Stack Overflow 帖子的表征学习：我们还有多远？

Stack Overflow 的巨大成功积累了大量的软件工程知识，因此促使研究人员提出了各种分析其内容的解决方案。这些解决方案的性能在很大程度上取决于对 Stack Overflow 帖子表示模型的选择。随着有关 Stack Overflow 的文献数量不断激增，这凸显了对强大的 Stack Overflow 帖子表示模型的需求，并推动了研究人员对开发能巧妙捕捉 Stack Overflow 帖子复杂性的专门表示模型的兴趣。最先进的 Stack Overflow 帖子表示模型（SOTA）是 Post2Vec 和 BERTOverflow，它们建立在卷积神经网络（CNN）和变压器架构（如 BERT）等神经网络的基础上。尽管这些表示方法取得了可喜的成果，但还没有在相同的实验环境中进行过评估。为了填补这一研究空白，我们首先对专为 Stack Overflow 帖子设计的表示模型（Post2Vec 和 BERTOverflow）在一系列相关任务（即标签推荐、相关性预测和 API 推荐）中的性能进行了实证比较。结果表明，在所考虑的下游任务中，Post2Vec 无法进一步改进最先进的技术，而 BERTOverflow 则表现出令人惊讶的低劣性能。为了找到更适合帖子的表示模型，我们进一步探索了一系列基于转换器的模型，包括：（1）通用领域语言模型（RoBERTa、Longformer、GPT2）和（2）使用软件工程相关文本工件构建的语言模型（CodeBERT、GraphCodeBERT、seBERT、CodeT5、PLBart 和 CodeGen）。这一探索表明，CodeBERT 和 RoBERTa 等模型适用于表示 Stack Overflow 帖子。不过，这也说明了 "没有银弹 "的概念，因为没有一个模型能在与所有其他模型的竞争中始终胜出。受这一发现的启发，我们提出了 SOBERT，它采用了一种简单而有效的策略，通过继续使用 Stack Overflow 的文本工件进行预训练来改进 Stack Overflow 帖子的表示模型。总体实验结果表明，SOBERT 可以持续超越所考虑的模型，并在所有下游任务中显著提高最先进的性能。

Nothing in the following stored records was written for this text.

-- pv_equiv track=rewrite | github.com/zzsfornlp/zmsp | msp2/tools/annotate/ann_semafor.py | map_span
-- ===== SOURCE A (Python) =====
-- from typing import List, Union, Dict
--
-- def map_span(widx: int, wlen: int, idx_map: Dict):
--     target_idxes = []
--     for i1 in range(widx, widx+wlen):
--         i2 = idx_map.get(i1)
--         if i2 is not None:
--             target_idxes.append(i2)
--     if len(target_idxes) == 0:
--         return None
--     min_v, max_v = min(target_idxes), max(target_idxes)
--     return (min_v, max_v-min_v+1)
-- ===== SOURCE B (Python) =====
-- def map_span(widx: int, wlen: int, idx_map):
--     min_v = None
--     max_v = None
--     for k, v in idx_map.items():
--         if widx <= k < widx + wlen:
--             if min_v is None:
--                 min_v = v
--                 max_v = v
--             else:
--                 if v < min_v:
--                     min_v = v
--                 if v > max_v:
--                     max_v = v
--     if min_v is None:
--         return None
--     return (min_v, max_v - min_v + 1)
-- ===== Notes on version B (the rewrite author's own statement) =====
-- stated objective: alternative
-- what changed: B makes a single pass over the dict's entries, filtering keys into [widx, widx+wlen) and maintaining running min/max, instead of generating the wlen range indices, looking each up, collecting matches into a list and calling min/max on it; B's cost is O(len(idx_map)) independent of wlen.
import Mathlib
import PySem

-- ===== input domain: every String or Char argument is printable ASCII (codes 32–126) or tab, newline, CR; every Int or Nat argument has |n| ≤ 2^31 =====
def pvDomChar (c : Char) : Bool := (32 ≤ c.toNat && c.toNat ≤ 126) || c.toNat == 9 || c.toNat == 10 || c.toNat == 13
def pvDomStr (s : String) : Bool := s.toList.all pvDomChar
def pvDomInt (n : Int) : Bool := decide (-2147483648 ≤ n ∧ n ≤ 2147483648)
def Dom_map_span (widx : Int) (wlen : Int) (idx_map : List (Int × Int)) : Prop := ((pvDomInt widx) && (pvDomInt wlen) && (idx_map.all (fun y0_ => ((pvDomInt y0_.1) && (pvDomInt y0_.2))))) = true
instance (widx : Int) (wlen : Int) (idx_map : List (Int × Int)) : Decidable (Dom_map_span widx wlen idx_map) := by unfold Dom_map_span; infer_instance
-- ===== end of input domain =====

-- B iterates once over the dict's entries with a running min/max instead of
-- probing every index of range(widx, widx+wlen) and taking min/max of the collected list.

-- ===== PORT A =====
def map_span (widx : Int) (wlen : Int) (idx_map : List (Int × Int)) : Option (Int × Int) :=
  let target_idxes :=
    (PySem.List.pyRange widx (widx + wlen) 1).foldl
      (fun acc i1 =>
        match (PySem.Dict.mk idx_map).get? i1 with
        | some i2 => acc ++ [i2]
        | none => acc) []
  if target_idxes.length = 0 then none
  else
    match PySem.List.min? target_idxes (fun y => y), PySem.List.max? target_idxes (fun y => y) with
    | some min_v, some max_v => some (min_v, max_v - min_v + 1)
    | _, _ => none

-- ===== PORT B =====
def map_span_alt (widx : Int) (wlen : Int) (idx_map : List (Int × Int)) : Option (Int × Int) :=
  let acc :=
    idx_map.foldl
      (fun (st : Option (Int × Int)) kv =>
        if widx ≤ kv.1 ∧ kv.1 < widx + wlen then
          match st with
          | none => some (kv.2, kv.2)
          | some (mn, mx) =>
              some ((if kv.2 < mn then kv.2 else mn), (if kv.2 > mx then kv.2 else mx))
        else st) none
  match acc with
  | none => none
  | some (mn, mx) => some (mn, mx - mn + 1)

-- ===== PRECONDITION & SPEC =====
-- Pre_ excludes association lists with a duplicated key: a real Python dict cannot contain
-- one, so such lists are ambiguous representations on which first-match (A's lookup) and
-- iterate-all-pairs (B) semantics of the list may legitimately disagree.
def Pre_map_span (widx : Int) (wlen : Int) (idx_map : List (Int × Int)) : Prop :=
  (idx_map.map Prod.fst).Nodup
instance (widx : Int) (wlen : Int) (idx_map : List (Int × Int)) : Decidable (Pre_map_span widx wlen idx_map) := by unfold Pre_map_span; infer_instance

def pvWitness_map_span : Int × Int × (List (Int × Int)) := (0, 2, [(0, 3), (1, 5)])

def Spec_map_span (widx : Int) (wlen : Int) (idx_map : List (Int × Int)) (out : Option (Int × Int)) : Prop := out = map_span_alt widx wlen idx_map
instance (widx : Int) (wlen : Int) (idx_map : List (Int × Int)) (out : Option (Int × Int)) : Decidable (Spec_map_span widx wlen idx_map out) := by unfold Spec_map_span; infer_instance

-- ===== CLAIM (what is proved, stated in full; the proofs are below) =====
def Claim_equal_map_span : Prop := ∀ (widx : Int) (wlen : Int) (idx_map : List (Int × Int)), Dom_map_span widx wlen idx_map → Pre_map_span widx wlen idx_map → Spec_map_span widx wlen idx_map (map_span widx wlen idx_map)

-- ===== LEMMAS AND PROOFS =====

-- A's appending loop is a filterMap over the range.
theorem mapspan_foldl_filterMap (f : Int → Option Int) (l : List Int) (acc : List Int) :
    l.foldl (fun acc i => match f i with | some v => acc ++ [v] | none => acc) acc
      = acc ++ l.filterMap f := by
  induction l generalizing acc with
  | nil => simp
  | cons x t ih =>
      cases h : f x <;> simp [List.foldl_cons, h, ih]

-- first-match lookup in a nodup-key assoc list = membership
theorem mapspan_get?_mk_iff (l : List (Int × Int)) (hnd : (l.map Prod.fst).Nodup)
    (k v : Int) : (PySem.Dict.mk l).get? k = some v ↔ (k, v) ∈ l := by
  induction l with
  | nil => simp [PySem.Dict.get?]
  | cons p t ih =>
      obtain ⟨pk, pv⟩ := p
      simp only [List.map_cons, List.nodup_cons] at hnd
      rw [PySem.Dict.get?_mk_cons]
      by_cases hk : pk = k
      · subst hk
        simp only [beq_self_eq_true, if_true, List.mem_cons]
        constructor
        · rintro h; exact Or.inl (by simpa using h.symm)
        · rintro (h | h)
          · simp [Prod.ext_iff] at h; simp [h]
          · exact absurd (List.mem_map_of_mem (f := Prod.fst) h) (by simpa using hnd.1)
      · have : (pk == k) = false := by simp [hk]
        simp only [this, Bool.false_eq_true, if_false, List.mem_cons]
        rw [ih hnd.2]
        constructor
        · exact Or.inr
        · rintro (h | h)
          · exact absurd (congrArg Prod.fst h).symm hk
          · exact h

def mapspanStep : Option (Int × Int) → Int → Option (Int × Int) :=
  fun st v =>
    match st with
    | none => some (v, v)
    | some (mn, mx) => some ((if v < mn then v else mn), (if v > mx then v else mx))

-- B's loop is mapspanStep folded over the values of the in-range pairs.
theorem mapspan_alt_fold_eq (widx wlen : Int) (l : List (Int × Int)) (st : Option (Int × Int)) :
    l.foldl
      (fun (st : Option (Int × Int)) kv =>
        if widx ≤ kv.1 ∧ kv.1 < widx + wlen then
          match st with
          | none => some (kv.2, kv.2)
          | some (mn, mx) =>
              some ((if kv.2 < mn then kv.2 else mn), (if kv.2 > mx then kv.2 else mx))
        else st) st
      = ((l.filter (fun kv => decide (widx ≤ kv.1) && decide (kv.1 < widx + wlen))).map Prod.snd).foldl mapspanStep st := by
  induction l generalizing st with
  | nil => rfl
  | cons p t ih =>
      by_cases hp : widx ≤ p.1 ∧ p.1 < widx + wlen
      · simp [List.foldl_cons, hp, List.filter_cons, ih, mapspanStep]
      · have : (decide (widx ≤ p.1) && decide (p.1 < widx + wlen)) = false := by
          simpa [Decidable.not_and_iff_or_not] using hp
        simp only [List.foldl_cons, if_neg hp, List.filter_cons, this, Bool.false_eq_true,
          if_false, ih]

-- running min/max characterization
theorem mapspanStep_some (vs : List Int) (mn mx : Int) :
    ∃ mn' mx', vs.foldl mapspanStep (some (mn, mx)) = some (mn', mx')
      ∧ (mn' = mn ∨ mn' ∈ vs) ∧ mn' ≤ mn ∧ (∀ y ∈ vs, mn' ≤ y)
      ∧ (mx' = mx ∨ mx' ∈ vs) ∧ mx ≤ mx' ∧ (∀ y ∈ vs, y ≤ mx') := by
  induction vs generalizing mn mx with
  | nil => exact ⟨mn, mx, rfl, Or.inl rfl, le_refl mn, by simp, Or.inl rfl, le_refl mx, by simp⟩
  | cons v t ih =>
      obtain ⟨mn', mx', heq, hmem, hle, hlb, hmem', hge, hub⟩ :=
        ih (if v < mn then v else mn) (if v > mx then v else mx)
      refine ⟨mn', mx', ?_, ?_, ?_, ?_, ?_, ?_, ?_⟩
      · simpa [mapspanStep] using heq
      · rcases hmem with h | h
        · subst h; split <;> simp_all
        · exact Or.inr (List.mem_cons_of_mem _ h)
      · refine le_trans hle ?_; split <;> omega
      · intro y hy
        rcases List.mem_cons.1 hy with rfl | hy
        · refine le_trans hle ?_; split <;> omega
        · exact hlb y hy
      · rcases hmem' with h | h
        · subst h; split <;> simp_all
        · exact Or.inr (List.mem_cons_of_mem _ h)
      · refine le_trans ?_ hge; split <;> omega
      · intro y hy
        rcases List.mem_cons.1 hy with rfl | hy
        · refine le_trans ?_ hge; split <;> omega
        · exact hub y hy

theorem mapspanStep_none (vs : List Int) (hne : vs ≠ []) :
    ∃ mn mx, vs.foldl mapspanStep none = some (mn, mx)
      ∧ mn ∈ vs ∧ (∀ y ∈ vs, mn ≤ y) ∧ mx ∈ vs ∧ (∀ y ∈ vs, y ≤ mx) := by
  cases vs with
  | nil => exact absurd rfl hne
  | cons v t =>
      obtain ⟨mn, mx, heq, hmem, hle, hlb, hmem', hge, hub⟩ := mapspanStep_some t v v
      refine ⟨mn, mx, by simpa [mapspanStep] using heq, ?_, ?_, ?_, ?_⟩
      · rcases hmem with h | h
        · exact h ▸ List.mem_cons_self
        · exact List.mem_cons_of_mem _ h
      · intro y hy
        rcases List.mem_cons.1 hy with rfl | hy
        · exact hle
        · exact hlb y hy
      · rcases hmem' with h | h
        · exact h ▸ List.mem_cons_self
        · exact List.mem_cons_of_mem _ h
      · intro y hy
        rcases List.mem_cons.1 hy with rfl | hy
        · exact hge
        · exact hub y hy

-- ===== VERDICT (by name: the statement is the Claim_ definition above) =====
theorem map_span_spec : Claim_equal_map_span := by
  intro widx wlen idx_map _hdom hpre
  unfold Spec_map_span map_span map_span_alt
  set T : List Int :=
    (PySem.List.pyRange widx (widx + wlen) 1).foldl
      (fun acc i1 =>
        match (PySem.Dict.mk idx_map).get? i1 with
        | some i2 => acc ++ [i2]
        | none => acc) [] with hT
  have hTfm : T = (PySem.List.pyRange widx (widx + wlen) 1).filterMap
      (fun i => (PySem.Dict.mk idx_map).get? i) := by
    rw [hT, mapspan_foldl_filterMap]; simp
  set vs : List Int :=
    (idx_map.filter (fun kv => decide (widx ≤ kv.1) && decide (kv.1 < widx + wlen))).map Prod.snd
    with hvs
  -- same members
  have hmemT : ∀ x, x ∈ T ↔ x ∈ vs := by
    intro x
    rw [hTfm, hvs, List.mem_filterMap]
    constructor
    · rintro ⟨i, hi, hget⟩
      rw [PySem.List.mem_pyRange_one] at hi
      have hmem := (mapspan_get?_mk_iff idx_map hpre i x).1 hget
      refine List.mem_map.2 ⟨(i, x), List.mem_filter.2 ⟨hmem, ?_⟩, rfl⟩
      simp [hi.1, hi.2]
    · intro hx
      obtain ⟨⟨k, v⟩, hkv, rfl⟩ := List.mem_map.1 hx
      obtain ⟨hmem, hrange⟩ := List.mem_filter.1 hkv
      simp only [Bool.and_eq_true, decide_eq_true_eq] at hrange
      refine ⟨k, PySem.List.mem_pyRange_one.2 ⟨hrange.1, hrange.2⟩, ?_⟩
      exact (mapspan_get?_mk_iff idx_map hpre k v).2 hmem
  have hnil : T = [] ↔ vs = [] := by
    constructor <;> intro h <;>
      (apply List.eq_nil_iff_forall_not_mem.2; intro x hx) <;>
      [exact absurd ((hmemT x).2 hx) (by simp [h]); exact absurd ((hmemT x).1 hx) (by simp [h])]
  rw [mapspan_alt_fold_eq, ← hvs]
  by_cases hTe : T = []
  · have : vs = [] := hnil.1 hTe
    simp [hTe, this, List.foldl_nil]
  · have hvne : vs ≠ [] := fun h => hTe (hnil.2 h)
    obtain ⟨mn, mx, heq, hmn, hlb, hmx, hub⟩ := mapspanStep_none vs hvne
    have hlen : ¬ T.length = 0 := by simpa [List.length_eq_zero_iff] using hTe
    obtain ⟨t0, ts, hTc⟩ := List.exists_cons_of_ne_nil hTe
    have hmin : PySem.List.min? T (fun y => y) = some (ts.foldl min t0) := by
      rw [hTc]; exact PySem.List.min?_id_cons ..
    have hmax : PySem.List.max? T (fun y => y) = some (ts.foldl max t0) := by
      rw [hTc]; exact PySem.List.max?_id_cons ..
    -- identify the extrema via the shared member set
    have hminT_mem : ts.foldl min t0 ∈ T := by
      have := PySem.List.min?_mem (xs := T) (key := fun y => y) hmin; exact this
    have hminT_lb : ∀ y ∈ T, ts.foldl min t0 ≤ y := by
      intro y hy
      exact PySem.List.min?_isMin (xs := T) (key := fun y => y) hmin y hy
    have hmaxT_mem : ts.foldl max t0 ∈ T := by
      have := PySem.List.max?_mem (xs := T) (key := fun y => y) hmax; exact this
    have hmaxT_ub : ∀ y ∈ T, y ≤ ts.foldl max t0 := by
      intro y hy
      exact PySem.List.max?_isMax (xs := T) (key := fun y => y) hmax y hy
    have hmn_eq : ts.foldl min t0 = mn :=
      le_antisymm (hminT_lb mn ((hmemT mn).2 hmn)) (hlb _ ((hmemT _).1 hminT_mem))
    have hmx_eq : ts.foldl max t0 = mx :=
      le_antisymm (hub _ ((hmemT _).1 hmaxT_mem)) (hmaxT_ub mx ((hmemT mx).2 hmx))
    simp [hlen, hmin, hmax, heq, hmn_eq, hmx_eq]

本文章由计算机程序翻译，如有差异，请以英文原文为准。

求助全文

约1分钟内获得全文求助全文

来源期刊

ACM Transactions on Software Engineering and Methodology 工程技术-计算机：软件工程

CiteScore

6.30

自引率

4.50%

发文量

164

审稿时长

>12 weeks

期刊介绍： Designing and building a large, complex software system is a tremendous challenge. ACM Transactions on Software Engineering and Methodology (TOSEM) publishes papers on all aspects of that challenge: specification, design, development and maintenance. It covers tools and methodologies, languages, data structures, and algorithms. TOSEM also reports on successful efforts, noting practical lessons that can be scaled and transferred to other projects, and often looks at applications of innovative technologies. The tone is scholarly but readable; the content is worthy of study; the presentation is effective.